» INSTRUCTIONS TO FOLLOW:
Please reproduce the line containing "def stepA (midx" and every line after it in the records below, exactly and with nothing else.

» LISTED RECORDS:
-- pv_equiv track=rewrite | github.com/ltfafei/py_Leetcode_study | aKindOfQuestion/5.arithmeticRobot.py | arithRobot
-- ===== SOURCE A (Python) =====
-- def arithRobot(x, y, s):
--     n = 0
--     for c in s:
--         if c == "A":
--             n += 2 * x + y
--         else:
--             n += 2 * y + x
--     return n
-- ===== SOURCE B (Python) =====
-- def arithRobot(x, y, s):
--     return len(s) * (x + 2 * y) + s.count("A") * (x - y)
-- ===== Notes on version B (the rewrite author's own statement) =====
-- stated objective: simpler
-- what changed: Replaces the per-character accumulation loop by a closed-form arithmetic expression len(s)*(x+2y) + s.count('A')*(x-y), with no explicit loop or branch.
import Mathlib
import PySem

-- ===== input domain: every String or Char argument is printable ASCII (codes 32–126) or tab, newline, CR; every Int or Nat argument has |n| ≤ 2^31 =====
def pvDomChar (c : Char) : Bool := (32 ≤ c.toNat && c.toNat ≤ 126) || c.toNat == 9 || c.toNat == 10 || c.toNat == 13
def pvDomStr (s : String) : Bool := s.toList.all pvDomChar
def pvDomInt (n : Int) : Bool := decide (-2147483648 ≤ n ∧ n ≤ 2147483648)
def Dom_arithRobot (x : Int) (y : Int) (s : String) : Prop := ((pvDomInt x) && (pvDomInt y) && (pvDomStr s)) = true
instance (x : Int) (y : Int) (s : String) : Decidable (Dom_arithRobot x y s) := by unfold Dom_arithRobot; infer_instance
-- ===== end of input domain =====

-- B replaces A's per-character accumulation loop by a closed-form arithmetic expression (objective: simpler).

-- ===== PORT A =====
-- n = 0; for c in s: n += 2*x+y if c == 'A' else 2*y+x; return n
def arithRobot (x : Int) (y : Int) (s : String) : Int :=
  s.toList.foldl (fun n c => if c == 'A' then n + (2 * x + y) else n + (2 * y + x)) 0

-- ===== PORT B =====
-- return len(s) * (x + 2*y) + s.count("A") * (x - y)
def arithRobot_alt (x : Int) (y : Int) (s : String) : Int :=
  (PySem.Str.len s) * (x + 2 * y) + ((PySem.Str.count s "A" : Int)) * (x - y)

-- ===== PRECONDITION & SPEC =====
def Spec_arithRobot (x : Int) (y : Int) (s : String) (out : Int) : Prop := out = arithRobot_alt x y s
instance (x : Int) (y : Int) (s : String) (out : Int) : Decidable (Spec_arithRobot x y s out) := by unfold Spec_arithRobot; infer_instance

-- ===== CLAIM (what is proved, stated in full; the proofs are below) =====
def Claim_equal_arithRobot : Prop := ∀ (x : Int) (y : Int) (s : String), Dom_arithRobot x y s → Spec_arithRobot x y s (arithRobot x y s)

-- ===== LEMMAS AND PROOFS =====
-- Python s.count("A") for a single-character pattern is the plain character count.
theorem count_go_single (l : List Char) (fuel acc : Nat) (h : l.length ≤ fuel) :
    PySem.Chars.count.go ['A'] fuel l acc = acc + l.count 'A' := by
  induction l generalizing fuel acc with
  | nil => cases fuel <;> simp [PySem.Chars.count.go]
  | cons c t ih =>
    cases fuel with
    | zero => simp at h
    | succ f =>
      simp only [List.length_cons, Nat.succ_le_succ_iff] at h
      by_cases hc : c = 'A'
      · subst hc
        simp [PySem.Chars.count.go, List.isPrefixOf, ih f (acc + 1) h]
        omega
      · simp [PySem.Chars.count.go, List.isPrefixOf, hc, Ne.symm hc, ih f acc h]

theorem chars_count_A (l : List Char) : PySem.Chars.count l ['A'] = l.count 'A' := by
  simp [PySem.Chars.count, count_go_single l l.length 0 le_rfl]

theorem arithRobot_foldl_closed (x y : Int) (l : List Char) (n0 : Int) :
    l.foldl (fun n c => if c == 'A' then n + (2 * x + y) else n + (2 * y + x)) n0
      = n0 + (l.length : Int) * (x + 2 * y) + (l.count 'A' : Int) * (x - y) := by
  induction l generalizing n0 with
  | nil => simp
  | cons c t ih =>
    rw [List.foldl_cons, ih]
    by_cases h : c = 'A' <;> simp [h] <;> ring

-- ===== VERDICT (by name: the statement is the Claim_ definition above) =====
theorem arithRobot_spec : Claim_equal_arithRobot := by
  intro x y s _
  unfold Spec_arithRobot arithRobot arithRobot_alt
  rw [arithRobot_foldl_closed]
  simp [PySem.Str.len_eq, PySem.Str.count_eq, chars_count_A]
-- pv_equiv track=rewrite | github.com/NicolasADavid/PythonChallenges | Facebook/get-milestones-days.py | getMilestoneDays
-- ===== SOURCE A (Python) =====
-- def getMilestoneDays(revenues, milestones):
--
--     miles_idx = {}
--
--     # O(K)
--     for idx, milestone in enumerate(milestones):
--        miles_idx[milestone] = idx
--
--     # O(KlogK)
--     milestones = list(reversed(sorted(milestones)))
--
--     ans = [-1]*len(milestones)
--
--     total = 0
--
--     # O(N)
--     for idx, rev in enumerate(revenues):
--         total += rev
--
--         if milestones:
--             while milestones[-1] <= total:
--                 ans[miles_idx[milestones[-1]]] = idx + 1
--                 milestones.pop()
--                 if not milestones: break
--
--     return ans
-- ===== SOURCE B (Python) =====
-- def getMilestoneDays(revenues, milestones):
--     last_index = {m: i for i, m in enumerate(milestones)}
--     ans = [-1] * len(milestones)
--     for m, i in last_index.items():
--         total = 0
--         for d, r in enumerate(revenues):
--             total += r
--             if total >= m:
--                 ans[i] = d + 1
--                 break
--     return ans
-- ===== Notes on version B (the rewrite author's own statement) =====
-- stated objective: simpler
-- what changed: Replaces A's sort + pop-from-stack single sweep over the revenues by a value-to-index dict driving an independent rescan of the revenues per distinct milestone, writing the first day its running total reaches the milestone.
import Mathlib
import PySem

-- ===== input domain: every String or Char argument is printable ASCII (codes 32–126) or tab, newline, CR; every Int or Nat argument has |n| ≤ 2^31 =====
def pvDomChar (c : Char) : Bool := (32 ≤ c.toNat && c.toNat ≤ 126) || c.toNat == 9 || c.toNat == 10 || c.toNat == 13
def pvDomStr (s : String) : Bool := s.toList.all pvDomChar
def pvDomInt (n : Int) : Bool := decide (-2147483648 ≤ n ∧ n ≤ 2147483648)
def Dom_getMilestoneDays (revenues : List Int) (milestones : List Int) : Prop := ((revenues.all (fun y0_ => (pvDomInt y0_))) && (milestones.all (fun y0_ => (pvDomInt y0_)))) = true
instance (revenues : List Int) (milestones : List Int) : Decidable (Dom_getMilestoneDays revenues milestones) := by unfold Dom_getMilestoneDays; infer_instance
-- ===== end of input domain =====

-- B replaces A's sort + pop-stack sweep by a value→index dict driving an independent
-- rescan of the revenues per distinct milestone; objective: simpler, same values everywhere.

-- ===== PORT A =====
-- the inner `while milestones[-1] <= total: …` loop (pop from the end, record day idx+1);
-- `miles_idx[m]` is ported as getD: the key is always present (every stack element came from milestones)
def popA (midx : PySem.Dict Int Int) (total v : Int) (stack ans : List Int) : List Int × List Int :=
  match h : stack.getLast? with
  | none => (stack, ans)                 -- `if not milestones: break`
  | some m =>
    if m ≤ total then
      popA midx total v stack.dropLast (ans.set (midx.getD m 0).toNat v)
    else (stack, ans)
termination_by stack.length
decreasing_by
  have hne : stack ≠ [] := by intro hn; rw [hn] at h; simp at h
  have := List.length_pos_of_ne_nil hne
  simp [List.length_dropLast]; omega

-- one day of the `for idx, rev in enumerate(revenues)` loop; state = (total, milestones stack, ans)
def stepA (midx : PySem.Dict Int Int) (s : Int × List Int × List Int) (p : Int × Int) :
    Int × List Int × List Int :=
  let total := s.1 + p.2
  if s.2.1.isEmpty then (total, s.2.1, s.2.2)
  else
    let q := popA midx total (p.1 + 1) s.2.1 s.2.2
    (total, q.1, q.2)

» ANSWER BOX:
def stepA (midx : PySem.Dict Int Int) (s : Int × List Int × List Int) (p : Int × Int) :
    Int × List Int × List Int :=
  let total := s.1 + p.2
  if s.2.1.isEmpty then (total, s.2.1, s.2.2)
  else
    let q := popA midx total (p.1 + 1) s.2.1 s.2.2
    (total, q.1, q.2)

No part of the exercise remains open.